Die Kölner Band Höhner mit ihrem Sänger Henning Krautmacher (r.) bei einem früheren Auftritt: Auch ihre Gesundheit soll durch Vorsichtsmaßnahmen der Musikveranstalter am Schloss Raesfeld geschützt werden. © picture alliance / Hendrik Schmidt/dpa-Zentralbild/dpa
Coronavirus

Testpflicht trotz Doppelimpfung bei Höhner-Konzert am Schloss Raesfeld

Ein Jahr Vorfreude auf die „Höhner“ und dann das: Bei dem Konzert am Schloss Raesfeld müssen alle Besucher einen negativen Corona-Test vorweisen. Nicht jeder Ticketinhaber zeigt Verständnis.

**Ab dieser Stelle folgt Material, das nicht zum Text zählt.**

-- pv_equiv track=rewrite | github.com/ehauckdo/mario | metrics.py | findPowerUps
-- ===== SOURCE A (Python) =====
-- def findPowerUps(map_matrix):
-- 	powerups = ["@", "U"]
-- 	count = 0
-- 	for line in map_matrix:
-- 		for element in line:
-- 			if element in powerups:
-- 				count += 1
-- 	return count
-- ===== SOURCE B (Python) =====
-- def findPowerUps(map_matrix):
--     cells = [el for line in map_matrix for el in line]
--     return cells.count("@") + cells.count("U")
-- ===== Notes on version B (the rewrite author's own statement) =====
-- stated objective: simpler
-- what changed: B flattens the matrix once and sums two library count() calls over the two powerup symbols, instead of scanning cell by cell with a membership test and a running conditional counter.
import Mathlib
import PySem

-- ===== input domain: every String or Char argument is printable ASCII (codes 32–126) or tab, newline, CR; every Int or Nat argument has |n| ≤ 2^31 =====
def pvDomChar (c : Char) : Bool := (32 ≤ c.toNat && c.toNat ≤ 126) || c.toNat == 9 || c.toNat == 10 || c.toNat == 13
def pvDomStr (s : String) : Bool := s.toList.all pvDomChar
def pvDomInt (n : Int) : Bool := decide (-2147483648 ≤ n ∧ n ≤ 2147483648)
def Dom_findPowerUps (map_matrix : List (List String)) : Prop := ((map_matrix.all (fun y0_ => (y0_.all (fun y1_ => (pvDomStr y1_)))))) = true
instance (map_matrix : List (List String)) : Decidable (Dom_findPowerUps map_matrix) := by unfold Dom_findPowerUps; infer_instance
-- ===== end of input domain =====

-- B flattens the matrix once and adds two list.count() calls instead of a cell-by-cell membership scan (simpler decomposition, same cost).


-- ===== PORT A =====
def findPowerUps (map_matrix : List (List String)) : Int :=
  let powerups : List String := ["@", "U"]
  map_matrix.foldl (fun count line =>
    line.foldl (fun count element =>
      if powerups.contains element then count + 1 else count) count) 0

-- ===== PORT B =====
def findPowerUps_alt (map_matrix : List (List String)) : Int :=
  let cells : List String := map_matrix.flatMap (fun line => line)
  (PySem.List.count cells "@" : Int) + (PySem.List.count cells "U" : Int)

-- ===== PRECONDITION & SPEC =====
def Spec_findPowerUps (map_matrix : List (List String)) (out : Int) : Prop := out = findPowerUps_alt map_matrix
instance (map_matrix : List (List String)) (out : Int) : Decidable (Spec_findPowerUps map_matrix out) := by unfold Spec_findPowerUps; infer_instance

-- ===== CLAIM (what is proved, stated in full; the proofs are below) =====
def Claim_equal_findPowerUps : Prop := ∀ (map_matrix : List (List String)), Dom_findPowerUps map_matrix → Spec_findPowerUps map_matrix (findPowerUps map_matrix)

-- ===== LEMMAS AND PROOFS =====

-- A's inner loop over one line adds the number of '@'s plus the number of 'U's in that line.
theorem pv_inner (line : List String) (c : Int) :
    line.foldl (fun count element =>
      if (["@", "U"] : List String).contains element then count + 1 else count) c
      = c + line.count "@" + line.count "U" := by
  induction line generalizing c with
  | nil => simp
  | cons x xs ih =>
    rw [List.foldl_cons]
    by_cases hc : (["@", "U"] : List String).contains x
    · rw [if_pos hc, ih]
      have hx : x = "@" ∨ x = "U" := by
        simpa [List.contains_eq_any_beq] using hc
      rcases hx with h | h <;> subst h <;>
        simp <;> ring
    · rw [if_neg hc, ih]
      have hx : ¬ x = "@" ∧ ¬ x = "U" := by
        constructor <;> intro h <;> subst h <;> simp at hc
      simp [hx.1, hx.2]

-- A's outer loop, generalized over the starting accumulator.
theorem pv_outer (m : List (List String)) (c : Int) :
    m.foldl (fun count line =>
      line.foldl (fun count element =>
        if (["@", "U"] : List String).contains element then count + 1 else count) count) c
      = c + ((m.flatMap (fun line => line)).count "@" : Int)
          + ((m.flatMap (fun line => line)).count "U" : Int) := by
  induction m generalizing c with
  | nil => simp
  | cons l rest ih =>
    rw [List.foldl_cons, ih, pv_inner, List.flatMap_cons, List.count_append,
      List.count_append]
    push_cast
    ring

-- ===== VERDICT (by name: the statement is the Claim_ definition above) =====
theorem findPowerUps_spec : Claim_equal_findPowerUps := by
  intro m _
  unfold Spec_findPowerUps findPowerUps findPowerUps_alt
  simp only [PySem.List.count_eq, pv_outer]
  ring
-- pv_equiv track=rewrite | github.com/KacperBabiak/DramaRecomender | Untitled-1.py | count_dice
-- ===== SOURCE A (Python) =====
-- def count_dice(throw):
--     dic = {}
--
--
--     for thr in str(throw):
--         if thr in dic:
--             dic.update({thr : (dic[thr] +1) })
--         else:
--             dic.update({thr : 1 })
--
--     dic = dict(sorted(dic.items()))
--
--
--
--
--     return dic
-- ===== SOURCE B (Python) =====
-- def count_dice(throw):
--     s = sorted(str(throw))
--     out = {}
--     i = 0
--     while i < len(s):
--         j = i
--         while j < len(s) and s[j] == s[i]:
--             j += 1
--         out[s[i]] = j - i
--         i = j
--     return out
-- ===== Notes on version B (the rewrite author's own statement) =====
-- stated objective: alternative
-- what changed: B sorts the characters of str(throw) first and counts each maximal run of equal characters in one grouping pass over the sorted list, instead of hash-counting into a dict during the walk and sorting the items afterwards.
import Mathlib
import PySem

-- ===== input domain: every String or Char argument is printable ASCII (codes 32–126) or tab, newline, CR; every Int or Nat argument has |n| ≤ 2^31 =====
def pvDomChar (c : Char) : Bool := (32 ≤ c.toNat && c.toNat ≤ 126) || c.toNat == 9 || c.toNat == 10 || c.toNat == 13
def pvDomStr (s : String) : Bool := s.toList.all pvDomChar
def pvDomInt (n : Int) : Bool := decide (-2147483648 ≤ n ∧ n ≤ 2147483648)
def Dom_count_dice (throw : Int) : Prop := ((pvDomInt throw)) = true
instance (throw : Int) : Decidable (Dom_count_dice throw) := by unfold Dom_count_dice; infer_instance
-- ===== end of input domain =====

-- B sorts the characters of str(throw) first and counts each maximal run in one grouping
-- pass, instead of hash-counting into a dict during the walk and sorting the items after.

-- ===== PORT A =====
def count_dice (throw : Int) : List (String × Int) :=
  -- dic = {}; for thr in str(throw): if thr in dic: dic.update({thr: dic[thr]+1}) else dic.update({thr: 1})
  -- (dic[thr] is only read when 'thr in dic' holds, so getD is exact there)
  let dic : PySem.Dict String Int :=
    (PySem.Int.toChars throw).foldl
      (fun d thr =>
        if d.contains (String.ofList [thr]) then
          d.insert (String.ofList [thr]) (d.getD (String.ofList [thr]) 0 + 1)
        else
          d.insert (String.ofList [thr]) 1)
      PySem.Dict.empty
  -- dic = dict(sorted(dic.items())); return dic   (tuples compare lexicographically: sorted2)
  (PySem.Dict.ofList (PySem.List.sorted2 dic.items (fun p => p.1) (fun p => p.2))).items
-- pv_equiv track=rewrite | github.com/gudrhkdvps07/redaction_demo | server/main.py | _mask_ranges_same_length
-- ===== SOURCE A (Python) =====
-- def _mask_ranges_same_length(s: str, spans, mask_char: str = "R") -> str:
--     """
--     스팬 구간을 동일 길이로 마스킹(인덱스 유지).
--     숫자/하이픈/스페이스만 치환하여 다른 텍스트는 보존.
--     """
--     if not spans:
--         return s
--     arr = list(s)
--     L = len(arr)
--     for st, ed in spans:
--         st = max(0, min(st, L))
--         ed = max(0, min(ed, L))
--         for i in range(st, ed):
--             if arr[i].isdigit() or arr[i] in "- ":
--                 arr[i] = mask_char
--     return "".join(arr)
-- ===== SOURCE B (Python) =====
-- def _mask_ranges_same_length(s: str, spans, mask_char: str = "R") -> str:
--     if not spans:
--         return s
--     L = len(s)
--     idx = set()
--     for st, ed in spans:
--         idx.update(range(max(0, min(st, L)), max(0, min(ed, L))))
--     return "".join(mask_char if i in idx and (c.isdigit() or c in "- ") else c
--                    for i, c in enumerate(s))
-- ===== Notes on version B (the rewrite author's own statement) =====
-- stated objective: alternative
-- what changed: Replaces the per-span in-place mutation of a char array (inner loop per span) with building a set of masked indices from all spans and then a single comprehension pass over the whole string.
import Mathlib
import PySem

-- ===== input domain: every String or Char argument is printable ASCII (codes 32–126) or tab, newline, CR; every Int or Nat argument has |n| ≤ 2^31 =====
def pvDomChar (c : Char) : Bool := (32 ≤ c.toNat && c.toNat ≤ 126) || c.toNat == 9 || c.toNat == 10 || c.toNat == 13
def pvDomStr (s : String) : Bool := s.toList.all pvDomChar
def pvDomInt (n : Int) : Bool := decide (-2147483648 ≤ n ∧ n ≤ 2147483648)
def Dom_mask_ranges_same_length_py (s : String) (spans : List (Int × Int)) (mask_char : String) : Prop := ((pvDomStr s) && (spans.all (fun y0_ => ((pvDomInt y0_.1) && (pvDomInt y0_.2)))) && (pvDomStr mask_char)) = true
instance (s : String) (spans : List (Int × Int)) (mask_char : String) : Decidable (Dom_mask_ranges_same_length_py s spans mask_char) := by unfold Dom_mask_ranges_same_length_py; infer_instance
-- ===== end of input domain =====

-- B replaces A's per-span in-place array mutation with an index-set built from all spans
-- followed by a single pass over the string (alternative decomposition, same cost).

-- ===== PORT A =====
-- port of the test 'x.isdigit() or x in "- "' (x may be a replaced cell, i.e. any string)
def pvMaskHit (x : String) : Bool := PySem.Str.strIsdigit x || PySem.Str.isIn x "- "

def mask_ranges_same_length_py (s : String) (spans : List (Int × Int)) (mask_char : String) : String :=
  if spans = [] then s
  else
    let arr0 : List String := s.toList.map (fun c => String.mk [c])
    let L : Int := arr0.length
    let arr := spans.foldl (fun a p =>
      let st := max 0 (min p.1 L)
      let ed := max 0 (min p.2 L)
      (PySem.List.pyRange st ed 1).foldl (fun a i =>
        match PySem.List.pyGet? a i with   -- arr[i]; indices of the clamped range are in bounds
        | some x => if pvMaskHit x then PySem.List.pySetD a i mask_char else a
        | none => a) a) arr0
    PySem.Str.join "" arr

-- ===== PORT B =====
def mask_ranges_same_length_py_alt (s : String) (spans : List (Int × Int)) (mask_char : String) : String :=
  if spans = [] then s
  else
    let L : Int := s.toList.length
    let idx : PySem.Set Int := spans.foldl (fun acc p =>
      PySem.Set.update acc (PySem.List.pyRange (max 0 (min p.1 L)) (max 0 (min p.2 L)) 1))
      PySem.Set.empty
    PySem.Str.join "" ((PySem.List.enumerate s.toList).map (fun ic =>
      if PySem.Set.contains idx ic.1 && pvMaskHit (String.mk [ic.2]) then mask_char
      else String.mk [ic.2]))

-- ===== PRECONDITION & SPEC =====
def Spec_mask_ranges_same_length_py (s : String) (spans : List (Int × Int)) (mask_char : String) (out : String) : Prop := out = mask_ranges_same_length_py_alt s spans mask_char
instance (s : String) (spans : List (Int × Int)) (mask_char : String) (out : String) : Decidable (Spec_mask_ranges_same_length_py s spans mask_char out) := by unfold Spec_mask_ranges_same_length_py; infer_instance

-- ===== CLAIM (what is proved, stated in full; the proofs are below) =====
def Claim_equal_mask_ranges_same_length_py : Prop := ∀ (s : String) (spans : List (Int × Int)) (mask_char : String), Dom_mask_ranges_same_length_py s spans mask_char → Spec_mask_ranges_same_length_py s spans mask_char (mask_ranges_same_length_py s spans mask_char)

-- ===== LEMMAS AND PROOFS =====

-- canonical form: the char array with masking applied at the indices where g holds
def pvArrOf (cs : List Char) (mc : String) (g : Int → Bool) : List String :=
  (PySem.List.enumerate cs).map
    (fun ic => if g ic.1 && pvMaskHit (String.mk [ic.2]) then mc else String.mk [ic.2])

-- 'j is inside some clamped span'
def pvCov (L : Int) (spans : List (Int × Int)) (j : Int) : Bool :=
  spans.any (fun p => decide (max 0 (min p.1 L) ≤ j ∧ j < max 0 (min p.2 L)))

theorem pvArrOf_congr (cs : List Char) (mc : String) (g g' : Int → Bool)
    (h : ∀ k : Nat, k < cs.length → g k = g' k) :
    pvArrOf cs mc g = pvArrOf cs mc g' := by
  unfold pvArrOf
  apply List.map_congr_left
  intro ic hic
  rcases (PySem.List.mem_enumerate_iff _ _ _).1 hic with ⟨k, hk, rfl⟩
  simp [h k hk]

theorem pvArrOf_length (cs : List Char) (mc : String) (g : Int → Bool) :
    (pvArrOf cs mc g).length = cs.length := by
  simp [pvArrOf, PySem.List.length_enumerate]

theorem pvArrOf_getElem (cs : List Char) (mc : String) (g : Int → Bool)
    (k : Nat) (hk : k < cs.length) :
    (pvArrOf cs mc g)[k]'(by rw [pvArrOf_length]; exact hk) =
      (if g k && pvMaskHit (String.mk [cs[k]]) then mc else String.mk [cs[k]]) := by
  unfold pvArrOf
  rw [List.getElem_map, PySem.List.getElem_enumerate]
  simp

theorem pvStep (cs : List Char) (mc : String) (g : Int → Bool) (i : Int)
    (h0 : 0 ≤ i) (hL : i < (cs.length : Int)) :
    (match PySem.List.pyGet? (pvArrOf cs mc g) i with
     | some x => if pvMaskHit x then PySem.List.pySetD (pvArrOf cs mc g) i mc else pvArrOf cs mc g
     | none => pvArrOf cs mc g)
    = pvArrOf cs mc (fun j => g j || decide (j = i)) := by
  have hi : i.toNat < cs.length := by omega
  have hcast : ((i.toNat : Nat) : Int) = i := by omega
  have hlen : (pvArrOf cs mc g).length = cs.length := pvArrOf_length cs mc g
  have hget : PySem.List.pyGet? (pvArrOf cs mc g) i =
      some (if g ((i.toNat : Nat) : Int) && pvMaskHit (String.mk [cs[i.toNat]]) then mc else String.mk [cs[i.toNat]]) := by
    conv_lhs => rw [← hcast]
    rw [PySem.List.pyGet?_natCast, List.getElem?_eq_getElem (by omega),
        pvArrOf_getElem cs mc g i.toNat hi]
  rw [hcast] at hget
  rw [hget]
  have hset : PySem.List.pySetD (pvArrOf cs mc g) i mc = (pvArrOf cs mc g).set i.toNat mc :=
    by exact PySem.List.pySetD_of_nonneg _ _ h0
  -- uniform elementwise comparison
  have key : ∀ (res : List String) (hlr : res.length = cs.length),
      (∀ k : Nat, (hk : k < cs.length) →
        res[k]'(by omega) = (if (g k || decide ((k : Int) = i)) && pvMaskHit (String.mk [cs[k]]) then mc else String.mk [cs[k]])) →
      res = pvArrOf cs mc (fun j => g j || decide (j = i)) := by
    intro res hlr hres
    apply List.ext_getElem (by rw [hlr, pvArrOf_length])
    intro k hk1 hk2
    rw [hres k (by omega), pvArrOf_getElem cs mc _ k (by omega)]
  by_cases hHit : pvMaskHit (String.mk [cs[i.toNat]]) = true
  · by_cases hg : g i = true
    · -- already masked: value is mc; re-setting (or not) leaves mc in place
      simp only [hg, hHit, Bool.and_self, if_pos]
      by_cases hmc : pvMaskHit mc = true
      · rw [if_pos hmc, hset]
        apply key _ (by simp [hlen])
        intro k hk
        rw [List.getElem_set, pvArrOf_getElem cs mc g k hk]
        by_cases hki : k = i.toNat
        · subst hki
          simp [hcast, hHit, hg]
        · have hik : ¬ i.toNat = k := fun hh => hki hh.symm
          have : ¬ ((k : Int) = i) := by omega
          simp [hik, this]
      · rw [if_neg hmc]
        apply key _ hlen
        intro k hk
        rw [pvArrOf_getElem cs mc g k hk]
        by_cases hki : k = i.toNat
        · subst hki; simp [hcast, hHit, hg]
        · have : ¬ ((k : Int) = i) := by omega
          simp [this]
    · -- unmasked maskable char: it gets set to mc
      simp only [Bool.not_eq_true] at hg
      simp only [hg, Bool.false_and, if_neg (Bool.false_ne_true), hHit, if_pos, hset]
      apply key _ (by simp [hlen])
      intro k hk
      rw [List.getElem_set, pvArrOf_getElem cs mc g k hk]
      by_cases hki : k = i.toNat
      · subst hki; simp [hcast, hHit, hg]
      · have hik : ¬ i.toNat = k := fun hh => hki hh.symm
        have : ¬ ((k : Int) = i) := by omega
        simp [hik, this]
  · -- non-maskable char: untouched either way
    simp only [Bool.not_eq_true] at hHit
    simp only [hHit, Bool.and_false, if_neg (Bool.false_ne_true)]
    apply key _ hlen
    intro k hk
    rw [pvArrOf_getElem cs mc g k hk]
    by_cases hki : k = i.toNat
    · subst hki; simp [hcast, hHit]
    · have : ¬ ((k : Int) = i) := by omega
      simp [this]

theorem pvInner (cs : List Char) (mc : String) :
    ∀ (l : List Int) (g : Int → Bool), (∀ i ∈ l, 0 ≤ i ∧ i < (cs.length : Int)) →
    l.foldl (fun a i =>
        match PySem.List.pyGet? a i with
        | some x => if pvMaskHit x then PySem.List.pySetD a i mc else a
        | none => a) (pvArrOf cs mc g)
      = pvArrOf cs mc (fun j => g j || decide (j ∈ l)) := by
  intro l
  induction l with
  | nil =>
    intro g _
    rw [List.foldl_nil]
    apply pvArrOf_congr
    intro k _
    simp
  | cons i l ih =>
    intro g hb
    rw [List.foldl_cons, pvStep cs mc g i (hb i (List.mem_cons_self)).1 (hb i (List.mem_cons_self)).2,
        ih _ (fun j hj => hb j (List.mem_cons_of_mem _ hj))]
    apply pvArrOf_congr
    intro k _
    simp [List.mem_cons, Bool.or_assoc, Bool.decide_or]

theorem pvOuter (cs : List Char) (mc : String) :
    ∀ (spans : List (Int × Int)) (g : Int → Bool),
    spans.foldl (fun a p =>
      let st := max 0 (min p.1 (cs.length : Int))
      let ed := max 0 (min p.2 (cs.length : Int))
      (PySem.List.pyRange st ed 1).foldl (fun a i =>
        match PySem.List.pyGet? a i with
        | some x => if pvMaskHit x then PySem.List.pySetD a i mc else a
        | none => a) a) (pvArrOf cs mc g)
      = pvArrOf cs mc (fun j => g j || pvCov (cs.length : Int) spans j) := by
  intro spans
  induction spans with
  | nil => intro g; simp [List.foldl_nil, pvCov]
  | cons p spans ih =>
    intro g
    rw [List.foldl_cons]
    have hb : ∀ i ∈ PySem.List.pyRange (max 0 (min p.1 (cs.length : Int))) (max 0 (min p.2 (cs.length : Int))) 1,
        0 ≤ i ∧ i < (cs.length : Int) := by
      intro i hi
      rw [PySem.List.mem_pyRange_one] at hi
      constructor <;> omega
    rw [pvInner cs mc _ g hb, ih]
    apply pvArrOf_congr
    intro k _
    simp only [pvCov, List.any_cons, PySem.List.mem_pyRange_one, Bool.or_assoc]

theorem pvArrOf_false (cs : List Char) (mc : String) :
    pvArrOf cs mc (fun _ => false) = cs.map (fun c => String.mk [c]) := by
  unfold pvArrOf
  simp only [Bool.false_and, if_neg (Bool.false_ne_true)]
  rw [show (fun (ic : Int × Char) => String.mk [ic.2]) = (fun c => String.mk [c]) ∘ (·.2) from rfl,
     ← List.map_map, PySem.List.map_snd_enumerate]

theorem pvMemUpdate (xs : List Int) :
    ∀ (t : PySem.Set Int) (x : Int), x ∈ PySem.Set.update t xs ↔ x ∈ t ∨ x ∈ xs := by
  induction xs with
  | nil => intro t x; simp [PySem.Set.update]
  | cons y ys ih =>
    intro t x
    show x ∈ (y :: ys).foldl PySem.Set.add t ↔ _
    rw [List.foldl_cons]
    rw [show ys.foldl PySem.Set.add (PySem.Set.add t y) = PySem.Set.update (PySem.Set.add t y) ys from rfl]
    rw [ih]
    simp [PySem.Set.mem_add, List.mem_cons, or_assoc]

theorem pvIdx (L : Int) :
    ∀ (spans : List (Int × Int)) (acc : PySem.Set Int) (j : Int),
    (j ∈ spans.foldl (fun acc p =>
        PySem.Set.update acc (PySem.List.pyRange (max 0 (min p.1 L)) (max 0 (min p.2 L)) 1)) acc)
      ↔ j ∈ acc ∨ pvCov L spans j = true := by
  intro spans
  induction spans with
  | nil => intro acc j; simp [pvCov]
  | cons p spans ih =>
    intro acc j
    rw [List.foldl_cons, ih]
    rw [pvMemUpdate]
    simp only [pvCov, List.any_cons, PySem.List.mem_pyRange_one, Bool.or_eq_true, decide_eq_true_eq]
    tauto

-- ===== VERDICT (by name: the statement is the Claim_ definition above) =====
theorem mask_ranges_same_length_py_spec : Claim_equal_mask_ranges_same_length_py := by
  intro s spans mask_char _
  unfold Spec_mask_ranges_same_length_py mask_ranges_same_length_py mask_ranges_same_length_py_alt
  by_cases hsp : spans = []
  · simp [hsp]
  · rw [if_neg hsp, if_neg hsp]
    set cs := s.toList with hcs
    have hlen : ((cs.map (fun c => String.mk [c])).length : Int) = (cs.length : Int) := by
      simp
    simp only [hlen]
    have hA := pvOuter cs mask_char spans (fun _ => false)
    rw [pvArrOf_false] at hA
    rw [hA]
    congr 1
    unfold pvArrOf
    apply List.map_congr_left
    intro ic hic
    rcases (PySem.List.mem_enumerate_iff _ _ _).1 hic with ⟨k, hk, rfl⟩
    simp only [zero_add]
    have hiff : ((k : Int) ∈ List.foldl (fun acc p =>
        PySem.Set.update acc (PySem.List.pyRange (max 0 (min p.1 (cs.length : Int))) (max 0 (min p.2 (cs.length : Int))) 1)) PySem.Set.empty spans)
        ↔ pvCov (cs.length : Int) spans k = true := by
      rw [pvIdx]
      simp [PySem.Set.empty]
    simp only [PySem.Set.empty] at hiff
    by_cases hc : pvCov (cs.length : Int) spans (k : Int) = true
    · have hm := hiff.2 hc
      simp [PySem.Set.contains, hc, hm]
    · simp [PySem.Set.contains, hc]
      intro hmem
      exact (hc (hiff.1 hmem)).elim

Ein Dorstener Höhner-Freund ist maßlos enttäuscht: „Wir sind doppelt geimpft. Heute flattert uns ein Schreiben der musik:landschaft Westfalen ins Haus, dass nur Besucher ins Freiluftkonzert am Schloss Raesfeld eingelassen werden, die einen negativen Corona-Schnelltest vorweisen können, der nicht älter als 48 Stunden ist. Dies gilt ausnahmslos – auch für geimpfte und genesene Personen.“ Der Dorstener hat kein Verständnis für die Maßnahme: „Wer hat sich bloß diesen Blödsinn ausgedacht?“

Dirk Klapsing bekennt sich dazu. Der Veranstaltungsmanager der musikl:andschaft Westfalen sagt, dass er weitere Protestmails gegen die Testpflicht erhalten habe. „Drei der insgesamt fünf Schreiber hatten aber Verständnis, als ich ihnen die Hintergründe für diese Maßnahme näher erläutert habe.“

Hochansteckende Delta-Variante kursiert

Zusammen mit dem Gesundheitsamt Borken habe man entschieden, dass man wegen steigender Corona-Fallzahlen im Kreis Borken, vor allem der hochansteckenden Delta-Variante, „den bestmöglichen Schutz aller Besucher sicherstellen möchte“.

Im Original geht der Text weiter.